Does he have a website? Email?


----------



## targetsmom (Oct 24, 2011)

Found this on my refrigerator and not sure how old it is: phone 480-948-8560.


----------



## Carolyn R (Oct 24, 2011)

This is an old topic from 2007, but I believe this is his website

Victor Website

I believe you usually have to order and wait for them to be made, if he still does them.


----------



## valshingle (Oct 24, 2011)

I bought 3 from him just before Nationals. While you can see options on his website, you need to call him to place the order. Surprisingly, I found his direct order prices much cheaper than the new Victors I saw selling at R Nationals. His number on the website is correct.


----------



## PonyKnit (Oct 24, 2011)

Thanks! Anyone have pics of their Victors show halters?


----------



## mydaddysjag (Oct 25, 2011)

Here is a picture from my last year in 4h of my old yearling gelding in a Victor halter







I sold it on the sale board about two years ago, at the time I didnt have a horse it matched. I sold the halter, lead, chain, and conchos for $150. WISH I knew people were selling used ones for that much, lol.


----------



## Minimor (Oct 25, 2011)

Last time I bought halters from Victor he was charging around $125 each.
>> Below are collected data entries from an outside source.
-- pv_equiv track=rewrite | github.com/umegan/mlab-pages | tmp/add_ipsj88_csv.py | split_non_empty_blocks
-- ===== SOURCE A (Python) =====
-- def split_non_empty_blocks(lines: list[str]) -> list[list[str]]:
--     blocks: list[list[str]] = []
--     current: list[str] = []
--     for line in lines:
--         if line.strip():
--             current.append(line)
--             continue
--         if current:
--             blocks.append(current)
--             current = []
--     if current:
--         blocks.append(current)
--     return blocks
-- ===== SOURCE B (Python) =====
-- from itertools import groupby
--
--
-- def split_non_empty_blocks(lines: list[str]) -> list[list[str]]:
--     return [list(group) for key, group in groupby(lines, key=lambda l: bool(l.strip())) if key]
-- ===== Notes on version B (the rewrite author's own statement) =====
-- stated objective: idiomatic
-- what changed: Replaces the explicit accumulator-and-flush loop with itertools.groupby on line truthiness plus a filtering comprehension.
import Mathlib
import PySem

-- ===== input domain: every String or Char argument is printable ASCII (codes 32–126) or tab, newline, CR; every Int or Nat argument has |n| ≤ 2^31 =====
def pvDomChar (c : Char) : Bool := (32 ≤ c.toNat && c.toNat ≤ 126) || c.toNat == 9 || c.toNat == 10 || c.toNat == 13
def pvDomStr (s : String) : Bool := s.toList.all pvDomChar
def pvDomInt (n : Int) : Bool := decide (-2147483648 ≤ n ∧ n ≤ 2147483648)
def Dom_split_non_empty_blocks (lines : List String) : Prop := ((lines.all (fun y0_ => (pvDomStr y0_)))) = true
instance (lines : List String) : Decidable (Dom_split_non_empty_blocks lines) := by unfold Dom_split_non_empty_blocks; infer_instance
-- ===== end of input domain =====

-- B replaces A's explicit accumulator-and-flush loop with a grouping pass (maximal runs of
-- equal line truthiness, itertools.groupby in Source B) plus filtering; objective: idiomatic.

-- Python truthiness of line.strip(): shared test of both ports
def nonblank (line : String) : Bool := PySem.Str.strip line ≠ ""

-- ===== PORT A =====
-- A's loop, carrying the state (blocks, current); after the loop the pending block is flushed
def splitA_go (lines : List String) (blocks : List (List String)) (current : List String) :
    List (List String) :=
  match lines with
  | [] => if current.isEmpty then blocks else blocks ++ [current]
  | line :: rest =>
      if nonblank line then splitA_go rest blocks (current ++ [line])
      else if current.isEmpty then splitA_go rest blocks []
      else splitA_go rest (blocks ++ [current]) []

def split_non_empty_blocks (lines : List String) : List (List String) :=
  splitA_go lines [] []

-- ===== PORT B =====
-- Source B's groupby(lines, key=λ l: bool(l.strip())): maximal runs of equal truthiness, keeping
-- the runs whose key is True; a True run is head :: takeWhile nonblank, a False run is skipped.
def splitB_go (lines : List String) : List (List String) :=
  match lines with
  | [] => []
  | line :: rest =>
      if nonblank line then
        (line :: rest.takeWhile nonblank) :: splitB_go (rest.dropWhile nonblank)
      else
        splitB_go (rest.dropWhile (fun l => !nonblank l))
termination_by lines.length
decreasing_by
  · exact Nat.lt_succ_of_le (List.dropWhile_sublist _).length_le
  · exact Nat.lt_succ_of_le (List.dropWhile_sublist _).length_le

def split_non_empty_blocks_alt (lines : List String) : List (List String) :=
  splitB_go lines

-- ===== PRECONDITION & SPEC =====
def Spec_split_non_empty_blocks (lines : List String) (out : List (List String)) : Prop := out = split_non_empty_blocks_alt lines
instance (lines : List String) (out : List (List String)) : Decidable (Spec_split_non_empty_blocks lines out) := by unfold Spec_split_non_empty_blocks; infer_instance

-- ===== CLAIM (what is proved, stated in full; the proofs are below) =====
def Claim_equal_split_non_empty_blocks : Prop := ∀ (lines : List String), Dom_split_non_empty_blocks lines → Spec_split_non_empty_blocks lines (split_non_empty_blocks lines)

-- ===== LEMMAS AND PROOFS =====

-- the already-emitted blocks factor out of A's loop
theorem splitA_go_append (lines : List String) (blocks : List (List String))
    (current : List String) :
    splitA_go lines blocks current = blocks ++ splitA_go lines [] current := by
  induction lines generalizing blocks current with
  | nil => simp only [splitA_go]; split <;> simp
  | cons line rest ih =>
      simp only [splitA_go]
      split
      · rw [ih blocks, ih []]
      · split
        · rw [ih blocks, ih []]
        · rw [ih (blocks ++ [current]), ih ([] ++ [current])]
          simp

-- with empty accumulator A's loop skips leading blank lines
theorem splitA_go_dropWhile (lines : List String) :
    splitA_go lines [] [] =
      splitA_go (lines.dropWhile (fun l => !nonblank l)) [] [] := by
  induction lines with
  | nil => rfl
  | cons line rest ih =>
      by_cases h : nonblank line = true
      · simp [h]
      · rw [Bool.not_eq_true] at h
        simp only [splitA_go, h, Bool.false_eq_true, if_false, List.isEmpty_nil,
          List.dropWhile_cons, Bool.not_false, if_pos]
        exact ih

-- main invariant: A's loop from state ([], current) computes B's grouping
theorem splitA_go_eq (n : ℕ) :
    ∀ lines : List String, lines.length ≤ n →
      (splitA_go lines [] [] = splitB_go lines) ∧
      (∀ current : List String, current ≠ [] →
        splitA_go lines [] current =
          (current ++ lines.takeWhile nonblank)
            :: splitB_go (lines.dropWhile nonblank)) := by
  induction n with
  | zero =>
      intro lines hlen
      have : lines = [] := List.eq_nil_of_length_eq_zero (Nat.le_zero.mp hlen)
      subst this
      refine ⟨by simp [splitA_go, splitB_go], ?_⟩
      intro current hc
      match current with
      | c :: cs => simp [splitA_go, splitB_go]
  | succ n ih =>
      intro lines hlen
      match lines with
      | [] =>
          refine ⟨by simp [splitA_go, splitB_go], ?_⟩
          intro current hc
          match current with
          | c :: cs => simp [splitA_go, splitB_go]
      | line :: rest =>
          have hrest : rest.length ≤ n := Nat.le_of_succ_le_succ hlen
          by_cases h : nonblank line = true
          · constructor
            · have h2 := (ih rest hrest).2 [line] (by simp)
              simp only [splitA_go, splitB_go, h, if_true]
              rw [show ([] : List String) ++ [line] = [line] from rfl, h2]
              simp
            · intro current hc
              have h2 := (ih rest hrest).2 (current ++ [line]) (by simp)
              simp only [splitA_go, h, if_true]
              rw [h2]
              simp [h]
          · rw [Bool.not_eq_true] at h
            have hdw : splitB_go rest =
                splitB_go (rest.dropWhile (fun l => !nonblank l)) := by
              have h1 := (ih rest hrest).1
              have h1' := (ih (rest.dropWhile (fun l => !nonblank l))
                (le_trans (List.dropWhile_sublist _).length_le hrest)).1
              rw [← h1, ← h1', splitA_go_dropWhile rest]
            constructor
            · have h1 := (ih rest hrest).1
              simp only [splitA_go, splitB_go, h, Bool.false_eq_true, if_false,
                List.isEmpty_nil, if_true]
              rw [h1, hdw]
            · intro current hc
              have h1 := (ih rest hrest).1
              match current with
              | c :: cs =>
                simp only [splitA_go, splitB_go, h, Bool.false_eq_true, if_false,
                  List.isEmpty_cons, List.takeWhile_cons, List.dropWhile_cons,
                  List.nil_append]
                rw [splitA_go_append rest [c :: cs] [], h1, hdw]
                simp

-- ===== VERDICT (by name: the statement is the Claim_ definition above) =====
theorem split_non_empty_blocks_spec : Claim_equal_split_non_empty_blocks := by
  intro lines _
  show split_non_empty_blocks lines = split_non_empty_blocks_alt lines
  exact (splitA_go_eq lines.length lines le_rfl).1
I don't remember his concho prices but I've bought Showtime conchos for $25 and $35 and rolled leather leads for around $20 at Ozark, so the whole set new is only $170 or $180--not too much more than your used price of $150.


----------



## minihingstar (Feb 13, 2013)

Know this is an old thread, but bump it up 

Is by phone the only way to order a victor halter ? Would love to have on on my silver dapple on the summer shows.

But are not the best on talk english and if he has an accent I'm quite sure I would not know a word of what he said >___<

Have one here who sells some but think they are to small and she want $240 for one used :/


----------